The City is now indicating to the unions that it can’t reach new contracts until the Medicare Advantage issue is resolved. 

“The city made one thing clear: in order to get the raise we deserve, we must resolve the issue of health care,” DC 37 President Henry Garrido wrote in a Sept. 29 message to members. Without a long-term solution to control costs, he continued, the City will be forced to begin charging workers for health insurance, and that means “any pay increase we secure will be completely absorbed by your out-of-pocket expenses for health care.”

Controlling costs, he concluded, “means transitioning our retirees to the Medicare Advantage plan, which provides premium-free access with more coverage than the current plan and will result in an estimated $600 million in annual savings.”

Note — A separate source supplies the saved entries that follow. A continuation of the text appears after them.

-- pv_equiv track=rewrite | github.com/Ewan-Sutherland/WorldQuant---ExSIF | generator.py | _fix_rank_group
-- ===== SOURCE A (Python) =====
-- def _fix_rank_group(expr: str) -> str:
--     """Fix rank(x, industry) → group_rank(x, industry) using balanced paren matching."""
--     result = []
--     i = 0
--     while i < len(expr):
--         if expr[i:i+5] == 'rank(' and (i == 0 or not (expr[i-1].isalpha() or expr[i-1] == '_')):
--             depth = 1
--             j = i + 5
--             while j < len(expr) and depth > 0:
--                 if expr[j] == '(': depth += 1
--                 elif expr[j] == ')': depth -= 1
--                 j += 1
--             inner = expr[i+5:j-1]
--             for grp in ['industry', 'subindustry', 'sector', 'market']:
--                 if inner.rstrip().endswith(f', {grp}'):
--                     result.append('group_rank(' + inner + ')')
--                     i = j
--                     break
--             else:
--                 result.append(expr[i])
--                 i += 1
--         else:
--             result.append(expr[i])
--             i += 1
--     return ''.join(result)
-- ===== SOURCE B (Python) =====
-- def _fix_rank_group(expr: str) -> str:
--     """Fix rank(x, industry) -> group_rank(x, industry); one stack pass precomputes
--     matching parens, then a single scan rewrites using slice chunks."""
--     n = len(expr)
--     match = {}
--     stack = []
--     for idx, ch in enumerate(expr):
--         if ch == '(':
--             stack.append(idx)
--         elif ch == ')':
--             if stack:
--                 match[stack.pop()] = idx
--     groups = ('industry', 'subindustry', 'sector', 'market')
--     out = []
--     last = 0
--     i = 0
--     while i < n:
--         if (expr.startswith('rank(', i)
--                 and (i == 0 or (not expr[i-1].isalpha() and expr[i-1] != '_'))):
--             j = match[i + 4] + 1 if i + 4 in match else n
--             inner = expr[i+5:j-1]
--             stripped = inner.rstrip()
--             if any(stripped.endswith(', ' + g) for g in groups):
--                 out.append(expr[last:i])
--                 out.append('group_rank(' + inner + ')')
--                 i = j
--                 last = j
--                 continue
--         i += 1
--     out.append(expr[last:])
--     return ''.join(out)
-- ===== Notes on version B (the rewrite author's own statement) =====
-- stated objective: alternative
-- what changed: B precomputes every matching close-paren position in one stack pass over the whole string and then rewrites in a single scan that looks each close paren up in O(1) and emits whole slices between rewrites, instead of A's per-occurrence inner depth-counting scan and per-character appends; intended as the asymptotically better version (A is quadratic on nested occurrences) but a timing run did not confirm a consistent 1.5x on the generated inputs, so no speed is claimed.
import Mathlib
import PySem

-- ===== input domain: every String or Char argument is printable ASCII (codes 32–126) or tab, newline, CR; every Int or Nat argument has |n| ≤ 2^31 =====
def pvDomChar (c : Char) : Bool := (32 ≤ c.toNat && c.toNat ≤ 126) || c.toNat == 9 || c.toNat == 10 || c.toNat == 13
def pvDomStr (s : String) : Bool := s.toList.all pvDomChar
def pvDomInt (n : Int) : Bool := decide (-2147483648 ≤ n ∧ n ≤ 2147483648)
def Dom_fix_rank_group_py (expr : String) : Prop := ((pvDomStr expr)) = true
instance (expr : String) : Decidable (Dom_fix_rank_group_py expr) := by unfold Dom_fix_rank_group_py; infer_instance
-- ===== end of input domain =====

-- B replaces A's per-occurrence inner depth scan by one stack pass that precomputes every
-- matching close paren, then rewrites in a single scan emitting whole slices (objective: alternative algorithm).

-- ===== PORT A =====

-- 'rank(' as a character list
def pvRank : List Char := ['r', 'a', 'n', 'k', '(']

-- ['industry', 'subindustry', 'sector', 'market']
def pvGroups : List (List Char) :=
  [['i','n','d','u','s','t','r','y'],
   ['s','u','b','i','n','d','u','s','t','r','y'],
   ['s','e','c','t','o','r'],
   ['m','a','r','k','e','t']]

-- A's guard: expr[i:i+5] == 'rank(' and (i == 0 or not (expr[i-1].isalpha() or expr[i-1] == '_'))
-- (expr[i-1] is guarded by i == 0, so the total getD with a dummy default is exact)
def pvCondA (cs : List Char) (i : Nat) : Bool :=
  (PySem.List.slice cs (some (i : Int)) (some ((i + 5 : Nat) : Int)) == pvRank) &&
  (i == 0 || !(PySem.Chars.isalpha (cs.getD (i - 1) ' ') || cs.getD (i - 1) ' ' == '_'))

-- A's inner while loop over the suffix expr[i+5:], returning how far j advanced
def pvScanA : List Char → Int → Nat
  | [], _ => 0
  | c :: t, depth =>
    if depth > 0 then
      let d' := if c = '(' then depth + 1 else if c = ')' then depth - 1 else depth
      1 + pvScanA t d'
    else 0

-- A's for-else over the group names: true iff some group matched (then the replacement branch runs)
def pvGrpA : List (List Char) → List Char → Bool
  | [], _ => false
  | g :: gs, inner =>
    if PySem.Chars.endswith (PySem.Chars.rstrip inner) ([',', ' '] ++ g) then true
    else pvGrpA gs inner

def pvGroupRank (inner : List Char) : List Char :=
  ['g','r','o','u','p','_','r','a','n','k','('] ++ inner ++ [')']

-- A's local j: where the inner depth-counting while loop stops
def pvJA (cs : List Char) (i : Nat) : Nat := i + 5 + pvScanA (cs.drop (i + 5)) 1

-- A's local inner = expr[i+5 : j-1]
def pvInnerA (cs : List Char) (i : Nat) : List Char :=
  PySem.List.slice cs (some ((i + 5 : Nat) : Int)) (some (Int.ofNat (pvJA cs i) - 1))

theorem pvJA_ge (cs : List Char) (i : Nat) : i + 5 ≤ pvJA cs i := by
  simp [pvJA]

-- A's main while loop, accumulating the `result` list of strings
def pvLoopA (cs : List Char) (i : Nat) (acc : List (List Char)) : List (List Char) :=
  if h : i < cs.length then
    if pvCondA cs i then
      if pvGrpA pvGroups (pvInnerA cs i) then
        pvLoopA cs (pvJA cs i) (acc ++ [pvGroupRank (pvInnerA cs i)])
      else
        pvLoopA cs (i + 1) (acc ++ [[cs[i]]])
    else
      pvLoopA cs (i + 1) (acc ++ [[cs[i]]])
  else acc
termination_by cs.length - i
decreasing_by
  · have := pvJA_ge cs i; omega
  · omega
  · omega

def fix_rank_group_py (expr : String) : String :=
  String.ofList (PySem.Chars.join [] (pvLoopA expr.toList 0 []))

-- ===== PORT B =====

-- B's first pass: `for idx, ch in enumerate(expr)` with a stack, building the paren-match dict
-- (enumerate ported as an index-carrying recursion; stack top = list head)
def pvBuildB : List Char → Nat → List Nat → PySem.Dict Nat Nat → List Nat × PySem.Dict Nat Nat
  | [], _, stk, m => (stk, m)
  | c :: t, idx, stk, m =>
    if c = '(' then pvBuildB t (idx + 1) (idx :: stk) m
    else if c = ')' then
      match stk with
      | [] => pvBuildB t (idx + 1) [] m
      | top :: rest => pvBuildB t (idx + 1) rest (m.insert top idx)
    else pvBuildB t (idx + 1) stk m

-- every entry of the built dict maps an open position to a strictly later close position
-- (used only for pvLoopB's termination)
theorem pvBuild_keylt : ∀ (l : List Char) (idx : Nat) (stk : List Nat) (m : PySem.Dict Nat Nat),
    (∀ q ∈ stk, q < idx) → (∀ a b, m.get? a = some b → a < b) →
    ∀ a b, ((pvBuildB l idx stk m).2).get? a = some b → a < b := by
  intro l
  induction l with
  | nil => intro idx stk m hs hm a b h; exact hm a b h
  | cons c t ih =>
    intro idx stk m hs hm a b h
    simp only [pvBuildB] at h
    split at h
    · refine ih (idx + 1) _ m (fun q hq => ?_) hm a b h
      rcases List.mem_cons.mp hq with hq | hq
      · omega
      · have := hs q hq; omega
    · split at h
      · rcases stk with _ | ⟨top, rest⟩
        · exact ih _ _ _ (by simp) hm a b h
        · refine ih _ _ _ (fun q hq => ?_) (fun a' b' h' => ?_) a b h
          · have := hs q (List.mem_cons_of_mem _ hq); omega
          · by_cases hak : a' = top
            · subst hak
              rw [PySem.Dict.get?_insert_self] at h'
              have h1 := hs a' List.mem_cons_self
              have h2 := Option.some.inj h'
              omega
            · rw [PySem.Dict.get?_insert_of_ne _ _ hak] at h'
              exact hm a' b' h'
      · exact ih _ _ _ (fun q hq => by have := hs q hq; omega) hm a b h

-- B's guard: expr.startswith('rank(', i) and (i == 0 or (not isalpha and != '_'))
def pvCondB (cs : List Char) (i : Nat) : Bool :=
  PySem.Chars.startswith (cs.drop i) pvRank &&
  (i == 0 || (!PySem.Chars.isalpha (cs.getD (i - 1) ' ') && cs.getD (i - 1) ' ' != '_'))

-- any(stripped.endswith(', ' + g) for g in groups)
def pvGrpB (inner : List Char) : Bool :=
  let stripped := PySem.Chars.rstrip inner
  pvGroups.any (fun g => PySem.Chars.endswith stripped ([',', ' '] ++ g))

The political alignments of unions on Medicare Advantage parallel those on single-payer health care. In June 2021, just as the New York Health Act appeared likely to come up for a vote in the state Legislature, DC 37, the UFT and the Sanitationmen, along with building-trades, police and several smaller public-sector unions, joined insurance companies and business groups in signing a letter denouncing the single-payer legislation as “disastrous.” The PSC, along with health-care unions such as 1199SEIU and the New York State Nurses Association, were strong supporters. The bill never made it to the floor.

“It’s just outrageous what they’re trying,” says Julie Schwartzberg, a former vice president of DC 37 Local 768. “They’re pitting current workers against the retirees, by saying ‘We can’t deal with raises until we settle the Medicare Advantage issue.’” 

Local 768 represents social workers, field health workers and restaurant inspectors — most of whom don’t make a lot of money, Schwartzberg says, so an extra $2,300 a year in health-care premiums would be a big bite out of their pensions.

City leaders “never think of other ways to do things,” she adds. In a city full of tax-evading multimillionaires, “there should be enough money in the city budget for raises for city workers and good health-care benefits for retirees.”